**Task description**
Copy out each line from the material where the word "hPre" is found.

**Given records**
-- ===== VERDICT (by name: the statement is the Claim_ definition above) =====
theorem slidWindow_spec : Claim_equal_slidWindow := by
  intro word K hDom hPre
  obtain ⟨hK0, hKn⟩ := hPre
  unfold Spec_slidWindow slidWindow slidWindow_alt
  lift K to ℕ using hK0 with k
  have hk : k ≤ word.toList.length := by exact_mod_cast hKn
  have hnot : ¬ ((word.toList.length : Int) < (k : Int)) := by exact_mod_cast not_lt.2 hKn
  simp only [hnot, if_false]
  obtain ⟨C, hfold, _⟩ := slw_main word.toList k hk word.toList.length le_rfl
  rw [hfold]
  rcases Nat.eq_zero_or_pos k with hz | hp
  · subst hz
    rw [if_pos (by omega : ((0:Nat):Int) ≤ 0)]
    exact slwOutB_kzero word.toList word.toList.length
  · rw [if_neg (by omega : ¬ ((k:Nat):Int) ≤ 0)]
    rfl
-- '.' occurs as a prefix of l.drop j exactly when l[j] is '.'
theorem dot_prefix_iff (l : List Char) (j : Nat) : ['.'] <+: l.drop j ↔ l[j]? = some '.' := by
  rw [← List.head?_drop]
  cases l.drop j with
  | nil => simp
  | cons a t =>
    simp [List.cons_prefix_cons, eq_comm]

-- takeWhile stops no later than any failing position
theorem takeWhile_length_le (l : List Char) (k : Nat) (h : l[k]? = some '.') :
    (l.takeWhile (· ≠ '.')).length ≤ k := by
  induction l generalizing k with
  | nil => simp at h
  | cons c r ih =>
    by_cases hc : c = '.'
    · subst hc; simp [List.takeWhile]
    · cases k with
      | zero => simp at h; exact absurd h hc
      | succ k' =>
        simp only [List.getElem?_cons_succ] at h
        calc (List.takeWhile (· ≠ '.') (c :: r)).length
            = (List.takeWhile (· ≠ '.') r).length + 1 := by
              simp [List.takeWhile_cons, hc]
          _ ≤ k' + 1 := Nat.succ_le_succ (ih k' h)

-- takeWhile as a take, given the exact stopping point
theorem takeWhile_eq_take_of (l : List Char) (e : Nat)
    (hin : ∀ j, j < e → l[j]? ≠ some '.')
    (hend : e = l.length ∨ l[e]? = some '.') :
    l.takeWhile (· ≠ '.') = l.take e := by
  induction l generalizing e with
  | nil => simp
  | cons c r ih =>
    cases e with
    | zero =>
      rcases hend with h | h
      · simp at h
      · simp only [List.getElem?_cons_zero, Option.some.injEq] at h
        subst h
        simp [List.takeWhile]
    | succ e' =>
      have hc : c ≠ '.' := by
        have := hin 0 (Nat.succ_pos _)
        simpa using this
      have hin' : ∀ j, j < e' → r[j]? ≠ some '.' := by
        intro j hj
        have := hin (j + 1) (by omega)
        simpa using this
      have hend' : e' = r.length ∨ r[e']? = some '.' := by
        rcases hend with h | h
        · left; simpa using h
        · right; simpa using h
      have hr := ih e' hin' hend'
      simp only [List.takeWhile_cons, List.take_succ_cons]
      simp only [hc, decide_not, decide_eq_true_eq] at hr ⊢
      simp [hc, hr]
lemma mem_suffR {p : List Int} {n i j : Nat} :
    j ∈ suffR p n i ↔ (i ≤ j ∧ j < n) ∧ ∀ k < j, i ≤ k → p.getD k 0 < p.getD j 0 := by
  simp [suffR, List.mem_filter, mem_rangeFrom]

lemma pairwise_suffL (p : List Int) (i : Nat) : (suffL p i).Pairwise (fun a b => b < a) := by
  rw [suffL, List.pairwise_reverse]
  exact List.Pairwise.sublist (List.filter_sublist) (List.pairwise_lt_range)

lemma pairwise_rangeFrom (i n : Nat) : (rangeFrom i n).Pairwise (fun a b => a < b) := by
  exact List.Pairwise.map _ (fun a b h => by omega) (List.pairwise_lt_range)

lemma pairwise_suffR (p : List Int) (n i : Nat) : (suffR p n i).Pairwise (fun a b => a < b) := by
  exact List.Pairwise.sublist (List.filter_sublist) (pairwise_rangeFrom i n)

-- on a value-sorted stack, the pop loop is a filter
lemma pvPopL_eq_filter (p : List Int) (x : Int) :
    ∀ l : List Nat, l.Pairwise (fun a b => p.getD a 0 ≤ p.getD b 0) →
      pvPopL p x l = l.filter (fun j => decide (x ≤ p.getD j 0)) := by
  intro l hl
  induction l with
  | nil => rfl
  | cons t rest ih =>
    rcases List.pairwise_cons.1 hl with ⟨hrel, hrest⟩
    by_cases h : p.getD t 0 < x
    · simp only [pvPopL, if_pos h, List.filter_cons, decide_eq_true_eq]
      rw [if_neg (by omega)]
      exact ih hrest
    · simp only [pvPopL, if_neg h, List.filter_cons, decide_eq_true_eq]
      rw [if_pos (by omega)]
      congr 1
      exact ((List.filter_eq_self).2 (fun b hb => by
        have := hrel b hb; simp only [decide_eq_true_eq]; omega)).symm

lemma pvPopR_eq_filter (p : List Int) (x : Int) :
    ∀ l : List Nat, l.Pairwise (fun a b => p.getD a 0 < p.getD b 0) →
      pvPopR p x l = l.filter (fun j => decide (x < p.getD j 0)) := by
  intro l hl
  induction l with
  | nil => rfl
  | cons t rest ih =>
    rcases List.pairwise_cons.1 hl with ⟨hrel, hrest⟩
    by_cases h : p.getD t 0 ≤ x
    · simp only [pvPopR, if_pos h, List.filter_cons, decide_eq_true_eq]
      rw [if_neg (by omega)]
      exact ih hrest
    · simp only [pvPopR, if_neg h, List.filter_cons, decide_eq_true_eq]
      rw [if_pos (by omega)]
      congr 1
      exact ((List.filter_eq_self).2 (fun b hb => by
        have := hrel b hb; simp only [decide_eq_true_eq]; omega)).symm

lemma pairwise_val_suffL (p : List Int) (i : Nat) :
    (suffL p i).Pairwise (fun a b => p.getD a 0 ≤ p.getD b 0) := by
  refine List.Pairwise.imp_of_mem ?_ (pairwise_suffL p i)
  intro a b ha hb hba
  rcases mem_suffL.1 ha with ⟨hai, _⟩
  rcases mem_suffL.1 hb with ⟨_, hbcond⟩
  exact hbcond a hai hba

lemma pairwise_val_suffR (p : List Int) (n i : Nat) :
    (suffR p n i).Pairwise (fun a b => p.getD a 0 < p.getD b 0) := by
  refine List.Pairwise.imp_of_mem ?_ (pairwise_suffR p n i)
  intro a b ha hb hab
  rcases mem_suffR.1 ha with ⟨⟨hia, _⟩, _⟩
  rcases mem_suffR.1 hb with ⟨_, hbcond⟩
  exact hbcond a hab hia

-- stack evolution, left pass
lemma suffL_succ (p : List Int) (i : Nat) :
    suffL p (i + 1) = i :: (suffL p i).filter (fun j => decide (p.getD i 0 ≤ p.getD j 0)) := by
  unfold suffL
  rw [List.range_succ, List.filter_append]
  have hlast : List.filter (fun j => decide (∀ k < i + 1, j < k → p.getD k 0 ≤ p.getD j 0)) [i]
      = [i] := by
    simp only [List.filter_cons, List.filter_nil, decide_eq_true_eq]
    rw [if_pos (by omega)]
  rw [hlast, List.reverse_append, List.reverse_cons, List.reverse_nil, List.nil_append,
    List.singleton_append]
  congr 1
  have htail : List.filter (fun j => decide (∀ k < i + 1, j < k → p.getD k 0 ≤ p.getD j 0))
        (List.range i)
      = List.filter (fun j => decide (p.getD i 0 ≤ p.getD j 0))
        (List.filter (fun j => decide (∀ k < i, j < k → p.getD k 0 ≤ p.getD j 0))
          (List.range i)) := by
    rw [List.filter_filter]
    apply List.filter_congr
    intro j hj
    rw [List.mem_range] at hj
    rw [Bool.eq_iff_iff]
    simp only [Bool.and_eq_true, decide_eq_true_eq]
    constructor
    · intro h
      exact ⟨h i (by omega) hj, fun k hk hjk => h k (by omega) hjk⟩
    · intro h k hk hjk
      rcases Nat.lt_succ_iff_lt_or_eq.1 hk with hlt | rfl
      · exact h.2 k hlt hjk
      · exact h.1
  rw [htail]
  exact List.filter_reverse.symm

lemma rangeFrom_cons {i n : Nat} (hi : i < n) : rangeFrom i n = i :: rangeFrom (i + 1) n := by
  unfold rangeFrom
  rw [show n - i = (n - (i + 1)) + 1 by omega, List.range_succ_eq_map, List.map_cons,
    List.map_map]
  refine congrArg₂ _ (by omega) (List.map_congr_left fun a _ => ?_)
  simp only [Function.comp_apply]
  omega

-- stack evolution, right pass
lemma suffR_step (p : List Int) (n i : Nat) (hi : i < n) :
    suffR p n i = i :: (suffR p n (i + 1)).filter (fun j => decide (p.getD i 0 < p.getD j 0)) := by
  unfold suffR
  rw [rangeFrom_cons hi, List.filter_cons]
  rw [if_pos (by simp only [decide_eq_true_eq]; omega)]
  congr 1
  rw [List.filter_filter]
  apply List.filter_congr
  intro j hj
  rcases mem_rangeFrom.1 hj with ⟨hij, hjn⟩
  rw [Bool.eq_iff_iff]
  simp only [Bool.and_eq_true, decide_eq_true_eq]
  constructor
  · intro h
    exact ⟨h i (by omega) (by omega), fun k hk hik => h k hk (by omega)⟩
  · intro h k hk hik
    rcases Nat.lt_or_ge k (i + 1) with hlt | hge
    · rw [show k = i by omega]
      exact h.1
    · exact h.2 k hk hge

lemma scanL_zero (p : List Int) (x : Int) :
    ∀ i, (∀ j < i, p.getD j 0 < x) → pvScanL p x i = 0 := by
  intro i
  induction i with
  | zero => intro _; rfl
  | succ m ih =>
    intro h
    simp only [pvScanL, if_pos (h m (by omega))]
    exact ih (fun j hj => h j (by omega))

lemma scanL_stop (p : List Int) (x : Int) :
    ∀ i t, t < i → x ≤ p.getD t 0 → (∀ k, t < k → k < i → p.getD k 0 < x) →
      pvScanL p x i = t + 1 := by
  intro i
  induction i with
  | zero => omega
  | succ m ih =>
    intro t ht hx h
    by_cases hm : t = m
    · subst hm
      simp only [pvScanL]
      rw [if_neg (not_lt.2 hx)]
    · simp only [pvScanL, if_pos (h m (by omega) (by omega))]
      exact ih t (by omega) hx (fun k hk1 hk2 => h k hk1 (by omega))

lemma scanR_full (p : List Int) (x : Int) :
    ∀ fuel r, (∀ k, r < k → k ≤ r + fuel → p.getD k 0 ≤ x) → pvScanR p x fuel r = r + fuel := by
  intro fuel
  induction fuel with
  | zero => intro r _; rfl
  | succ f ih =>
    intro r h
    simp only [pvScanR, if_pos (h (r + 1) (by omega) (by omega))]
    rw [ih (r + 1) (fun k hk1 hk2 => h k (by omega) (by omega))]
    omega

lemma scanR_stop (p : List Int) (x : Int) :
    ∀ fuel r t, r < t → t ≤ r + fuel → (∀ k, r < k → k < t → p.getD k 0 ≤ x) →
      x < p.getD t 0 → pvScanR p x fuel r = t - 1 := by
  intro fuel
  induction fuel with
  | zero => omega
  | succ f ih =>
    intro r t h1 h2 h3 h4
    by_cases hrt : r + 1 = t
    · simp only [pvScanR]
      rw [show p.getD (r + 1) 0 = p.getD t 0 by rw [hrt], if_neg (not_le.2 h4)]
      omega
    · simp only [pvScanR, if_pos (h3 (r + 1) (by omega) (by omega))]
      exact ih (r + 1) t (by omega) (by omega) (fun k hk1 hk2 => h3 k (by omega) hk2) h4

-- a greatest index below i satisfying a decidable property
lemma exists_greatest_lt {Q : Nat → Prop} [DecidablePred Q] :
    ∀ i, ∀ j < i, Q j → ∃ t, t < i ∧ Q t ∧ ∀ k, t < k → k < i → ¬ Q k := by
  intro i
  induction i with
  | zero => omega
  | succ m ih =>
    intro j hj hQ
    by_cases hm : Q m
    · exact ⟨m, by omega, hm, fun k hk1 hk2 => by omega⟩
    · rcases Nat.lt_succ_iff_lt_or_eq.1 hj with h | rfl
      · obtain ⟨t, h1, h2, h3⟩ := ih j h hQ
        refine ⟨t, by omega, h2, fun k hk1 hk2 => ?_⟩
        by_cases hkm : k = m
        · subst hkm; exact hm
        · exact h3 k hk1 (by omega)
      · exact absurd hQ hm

* * *

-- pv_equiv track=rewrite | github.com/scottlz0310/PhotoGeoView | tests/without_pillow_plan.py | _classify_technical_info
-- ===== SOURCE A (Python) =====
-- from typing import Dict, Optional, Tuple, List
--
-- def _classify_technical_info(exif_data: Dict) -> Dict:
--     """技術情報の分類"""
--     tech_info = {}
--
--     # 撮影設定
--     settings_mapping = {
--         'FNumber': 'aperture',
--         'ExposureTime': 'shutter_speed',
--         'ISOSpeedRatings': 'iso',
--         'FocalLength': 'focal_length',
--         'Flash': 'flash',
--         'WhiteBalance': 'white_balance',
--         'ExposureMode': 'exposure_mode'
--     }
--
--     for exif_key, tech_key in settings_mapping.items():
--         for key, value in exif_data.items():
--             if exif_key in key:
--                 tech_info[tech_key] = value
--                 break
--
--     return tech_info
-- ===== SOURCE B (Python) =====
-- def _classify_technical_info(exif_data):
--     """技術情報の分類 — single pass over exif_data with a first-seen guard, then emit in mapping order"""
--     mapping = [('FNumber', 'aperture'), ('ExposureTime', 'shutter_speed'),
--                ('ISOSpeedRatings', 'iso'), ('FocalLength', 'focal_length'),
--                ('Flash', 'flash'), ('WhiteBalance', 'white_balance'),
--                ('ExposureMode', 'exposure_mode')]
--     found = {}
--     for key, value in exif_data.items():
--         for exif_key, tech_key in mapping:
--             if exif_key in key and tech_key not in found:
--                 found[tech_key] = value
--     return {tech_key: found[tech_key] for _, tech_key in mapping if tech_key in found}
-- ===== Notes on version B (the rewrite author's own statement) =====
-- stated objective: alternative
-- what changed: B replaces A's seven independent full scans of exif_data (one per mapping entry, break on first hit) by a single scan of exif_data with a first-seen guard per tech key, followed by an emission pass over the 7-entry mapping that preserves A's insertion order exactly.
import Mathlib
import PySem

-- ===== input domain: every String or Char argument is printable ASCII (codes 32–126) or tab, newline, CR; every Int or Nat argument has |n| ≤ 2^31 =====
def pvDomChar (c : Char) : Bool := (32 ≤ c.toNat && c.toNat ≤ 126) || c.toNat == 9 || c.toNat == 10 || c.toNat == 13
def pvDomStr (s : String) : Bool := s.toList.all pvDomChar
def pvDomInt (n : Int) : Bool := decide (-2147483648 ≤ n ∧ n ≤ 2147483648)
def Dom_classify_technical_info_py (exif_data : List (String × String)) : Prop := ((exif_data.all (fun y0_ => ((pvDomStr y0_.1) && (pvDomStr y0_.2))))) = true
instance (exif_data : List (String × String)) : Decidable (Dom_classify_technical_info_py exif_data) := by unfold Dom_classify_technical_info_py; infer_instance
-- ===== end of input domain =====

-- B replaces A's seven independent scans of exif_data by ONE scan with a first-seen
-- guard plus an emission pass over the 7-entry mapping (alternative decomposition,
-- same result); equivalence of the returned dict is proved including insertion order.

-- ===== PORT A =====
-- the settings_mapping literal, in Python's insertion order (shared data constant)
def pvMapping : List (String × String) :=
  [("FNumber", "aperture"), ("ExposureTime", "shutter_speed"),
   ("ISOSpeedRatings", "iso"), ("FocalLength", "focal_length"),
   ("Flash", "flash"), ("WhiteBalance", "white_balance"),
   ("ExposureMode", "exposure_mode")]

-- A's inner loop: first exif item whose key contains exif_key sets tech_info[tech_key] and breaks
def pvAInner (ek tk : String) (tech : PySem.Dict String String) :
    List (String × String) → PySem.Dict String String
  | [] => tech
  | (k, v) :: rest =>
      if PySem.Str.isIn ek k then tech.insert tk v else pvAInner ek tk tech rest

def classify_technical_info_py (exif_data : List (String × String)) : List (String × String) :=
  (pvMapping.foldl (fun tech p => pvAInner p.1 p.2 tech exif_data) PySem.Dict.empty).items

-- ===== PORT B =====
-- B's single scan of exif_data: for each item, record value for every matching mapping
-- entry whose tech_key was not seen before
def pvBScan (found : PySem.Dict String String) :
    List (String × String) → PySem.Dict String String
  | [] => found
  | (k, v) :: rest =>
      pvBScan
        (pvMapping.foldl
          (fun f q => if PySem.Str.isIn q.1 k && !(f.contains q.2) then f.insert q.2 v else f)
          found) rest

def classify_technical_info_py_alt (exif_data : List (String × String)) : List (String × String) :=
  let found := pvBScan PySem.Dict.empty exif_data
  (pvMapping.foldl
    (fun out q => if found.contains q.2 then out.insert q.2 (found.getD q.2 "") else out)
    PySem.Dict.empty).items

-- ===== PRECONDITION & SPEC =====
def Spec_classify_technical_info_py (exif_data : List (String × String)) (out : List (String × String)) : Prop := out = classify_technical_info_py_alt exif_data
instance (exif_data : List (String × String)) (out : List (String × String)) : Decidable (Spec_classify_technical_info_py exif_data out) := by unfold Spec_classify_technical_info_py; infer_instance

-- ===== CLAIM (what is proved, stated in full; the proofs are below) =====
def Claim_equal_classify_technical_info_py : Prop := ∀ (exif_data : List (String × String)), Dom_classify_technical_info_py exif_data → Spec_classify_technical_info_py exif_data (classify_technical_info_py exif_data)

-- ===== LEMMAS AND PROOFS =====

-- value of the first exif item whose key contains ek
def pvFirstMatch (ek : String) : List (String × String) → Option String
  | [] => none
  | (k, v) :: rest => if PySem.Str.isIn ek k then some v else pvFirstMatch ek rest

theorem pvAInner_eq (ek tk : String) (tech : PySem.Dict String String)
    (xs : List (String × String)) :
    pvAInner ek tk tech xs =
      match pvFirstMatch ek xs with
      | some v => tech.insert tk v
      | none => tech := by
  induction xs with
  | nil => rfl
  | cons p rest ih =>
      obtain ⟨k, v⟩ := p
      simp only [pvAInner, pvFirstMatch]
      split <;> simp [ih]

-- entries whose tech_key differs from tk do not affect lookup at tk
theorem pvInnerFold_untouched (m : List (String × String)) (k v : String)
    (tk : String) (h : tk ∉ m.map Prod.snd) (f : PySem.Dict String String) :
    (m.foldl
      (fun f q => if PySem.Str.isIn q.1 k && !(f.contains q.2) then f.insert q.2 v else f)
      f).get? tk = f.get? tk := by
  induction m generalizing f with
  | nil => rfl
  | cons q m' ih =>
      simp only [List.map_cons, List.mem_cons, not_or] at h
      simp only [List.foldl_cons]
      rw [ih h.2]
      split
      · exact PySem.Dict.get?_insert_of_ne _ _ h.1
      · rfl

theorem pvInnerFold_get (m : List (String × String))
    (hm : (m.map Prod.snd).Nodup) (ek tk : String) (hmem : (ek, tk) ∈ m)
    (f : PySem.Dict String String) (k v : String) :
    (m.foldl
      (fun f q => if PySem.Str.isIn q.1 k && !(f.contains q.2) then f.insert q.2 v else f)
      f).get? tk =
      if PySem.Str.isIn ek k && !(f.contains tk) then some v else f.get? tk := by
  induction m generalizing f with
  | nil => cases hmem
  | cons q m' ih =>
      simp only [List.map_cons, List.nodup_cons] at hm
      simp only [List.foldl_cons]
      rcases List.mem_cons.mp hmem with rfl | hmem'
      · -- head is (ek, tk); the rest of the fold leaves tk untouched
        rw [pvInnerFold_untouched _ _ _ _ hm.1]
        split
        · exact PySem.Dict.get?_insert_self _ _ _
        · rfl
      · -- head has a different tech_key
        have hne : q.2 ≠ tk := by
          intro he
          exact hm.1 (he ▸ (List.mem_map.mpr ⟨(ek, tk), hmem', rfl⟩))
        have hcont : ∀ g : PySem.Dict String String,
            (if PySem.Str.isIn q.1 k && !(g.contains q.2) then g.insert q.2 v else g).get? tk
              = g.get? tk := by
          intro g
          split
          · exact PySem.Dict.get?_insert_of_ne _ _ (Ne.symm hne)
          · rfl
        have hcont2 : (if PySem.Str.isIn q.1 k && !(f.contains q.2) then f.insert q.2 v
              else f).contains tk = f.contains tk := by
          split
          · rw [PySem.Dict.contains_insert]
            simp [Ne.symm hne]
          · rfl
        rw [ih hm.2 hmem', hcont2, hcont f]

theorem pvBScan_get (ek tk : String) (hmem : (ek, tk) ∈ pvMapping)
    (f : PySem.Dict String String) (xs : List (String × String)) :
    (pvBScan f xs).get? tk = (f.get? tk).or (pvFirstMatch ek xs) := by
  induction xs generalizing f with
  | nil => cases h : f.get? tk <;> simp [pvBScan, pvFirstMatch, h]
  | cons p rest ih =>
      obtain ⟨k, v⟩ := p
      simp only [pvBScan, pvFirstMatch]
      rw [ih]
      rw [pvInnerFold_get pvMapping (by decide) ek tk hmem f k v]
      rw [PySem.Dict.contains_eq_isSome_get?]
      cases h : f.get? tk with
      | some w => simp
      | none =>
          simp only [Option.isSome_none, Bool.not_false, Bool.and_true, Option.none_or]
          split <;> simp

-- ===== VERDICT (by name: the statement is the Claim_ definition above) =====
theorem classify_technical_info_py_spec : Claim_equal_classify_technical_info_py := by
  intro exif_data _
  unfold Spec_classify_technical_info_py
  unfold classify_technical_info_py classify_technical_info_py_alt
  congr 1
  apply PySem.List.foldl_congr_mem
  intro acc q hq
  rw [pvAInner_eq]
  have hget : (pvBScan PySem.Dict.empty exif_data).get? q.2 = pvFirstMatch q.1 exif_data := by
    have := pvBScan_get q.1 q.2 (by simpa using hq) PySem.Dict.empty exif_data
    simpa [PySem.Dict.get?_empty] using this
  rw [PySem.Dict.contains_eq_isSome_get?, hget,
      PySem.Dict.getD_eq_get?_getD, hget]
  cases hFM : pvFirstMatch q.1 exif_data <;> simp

==

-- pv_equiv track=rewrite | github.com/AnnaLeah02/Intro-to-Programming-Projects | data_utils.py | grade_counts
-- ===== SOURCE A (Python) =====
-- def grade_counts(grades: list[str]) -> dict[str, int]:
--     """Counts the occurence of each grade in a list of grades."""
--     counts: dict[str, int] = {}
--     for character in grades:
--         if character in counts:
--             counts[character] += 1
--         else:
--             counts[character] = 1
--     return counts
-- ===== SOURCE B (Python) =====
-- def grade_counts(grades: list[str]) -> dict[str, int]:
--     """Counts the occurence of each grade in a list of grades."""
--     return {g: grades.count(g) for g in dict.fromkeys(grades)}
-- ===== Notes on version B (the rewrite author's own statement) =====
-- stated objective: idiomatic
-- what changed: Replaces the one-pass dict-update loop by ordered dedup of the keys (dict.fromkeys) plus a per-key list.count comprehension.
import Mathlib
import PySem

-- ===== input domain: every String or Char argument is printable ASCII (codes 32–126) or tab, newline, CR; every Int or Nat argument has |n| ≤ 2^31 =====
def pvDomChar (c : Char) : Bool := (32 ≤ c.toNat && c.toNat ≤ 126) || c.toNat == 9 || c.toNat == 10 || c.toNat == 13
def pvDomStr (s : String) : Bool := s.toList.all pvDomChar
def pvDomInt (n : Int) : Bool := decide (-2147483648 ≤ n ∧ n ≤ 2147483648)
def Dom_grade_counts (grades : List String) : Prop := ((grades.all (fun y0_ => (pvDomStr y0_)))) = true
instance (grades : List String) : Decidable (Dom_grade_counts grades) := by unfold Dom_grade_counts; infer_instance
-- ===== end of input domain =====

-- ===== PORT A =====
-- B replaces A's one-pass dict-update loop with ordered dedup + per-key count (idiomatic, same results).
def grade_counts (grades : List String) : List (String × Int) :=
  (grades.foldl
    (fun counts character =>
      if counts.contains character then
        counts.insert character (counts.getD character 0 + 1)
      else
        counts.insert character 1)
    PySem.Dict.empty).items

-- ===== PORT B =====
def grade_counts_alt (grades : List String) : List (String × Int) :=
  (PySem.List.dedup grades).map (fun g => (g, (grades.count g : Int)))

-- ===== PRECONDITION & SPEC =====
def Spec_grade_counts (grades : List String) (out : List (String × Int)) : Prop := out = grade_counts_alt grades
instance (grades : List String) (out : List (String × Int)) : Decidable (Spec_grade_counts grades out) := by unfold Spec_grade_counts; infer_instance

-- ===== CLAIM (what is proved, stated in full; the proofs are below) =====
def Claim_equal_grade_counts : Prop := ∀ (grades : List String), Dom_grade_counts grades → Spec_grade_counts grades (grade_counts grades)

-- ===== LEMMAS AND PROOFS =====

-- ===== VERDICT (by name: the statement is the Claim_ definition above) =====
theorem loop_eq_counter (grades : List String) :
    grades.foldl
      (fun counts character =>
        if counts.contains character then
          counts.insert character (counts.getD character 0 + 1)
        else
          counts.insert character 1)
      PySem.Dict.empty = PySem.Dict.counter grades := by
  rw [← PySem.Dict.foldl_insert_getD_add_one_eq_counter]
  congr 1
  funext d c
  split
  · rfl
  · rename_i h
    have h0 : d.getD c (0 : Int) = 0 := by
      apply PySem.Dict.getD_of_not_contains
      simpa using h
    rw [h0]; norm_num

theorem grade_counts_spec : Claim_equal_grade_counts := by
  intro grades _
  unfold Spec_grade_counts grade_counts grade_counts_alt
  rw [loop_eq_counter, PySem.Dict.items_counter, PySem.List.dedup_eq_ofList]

**Expected answer**
  intro word K hDom hPre
  obtain ⟨hK0, hKn⟩ := hPre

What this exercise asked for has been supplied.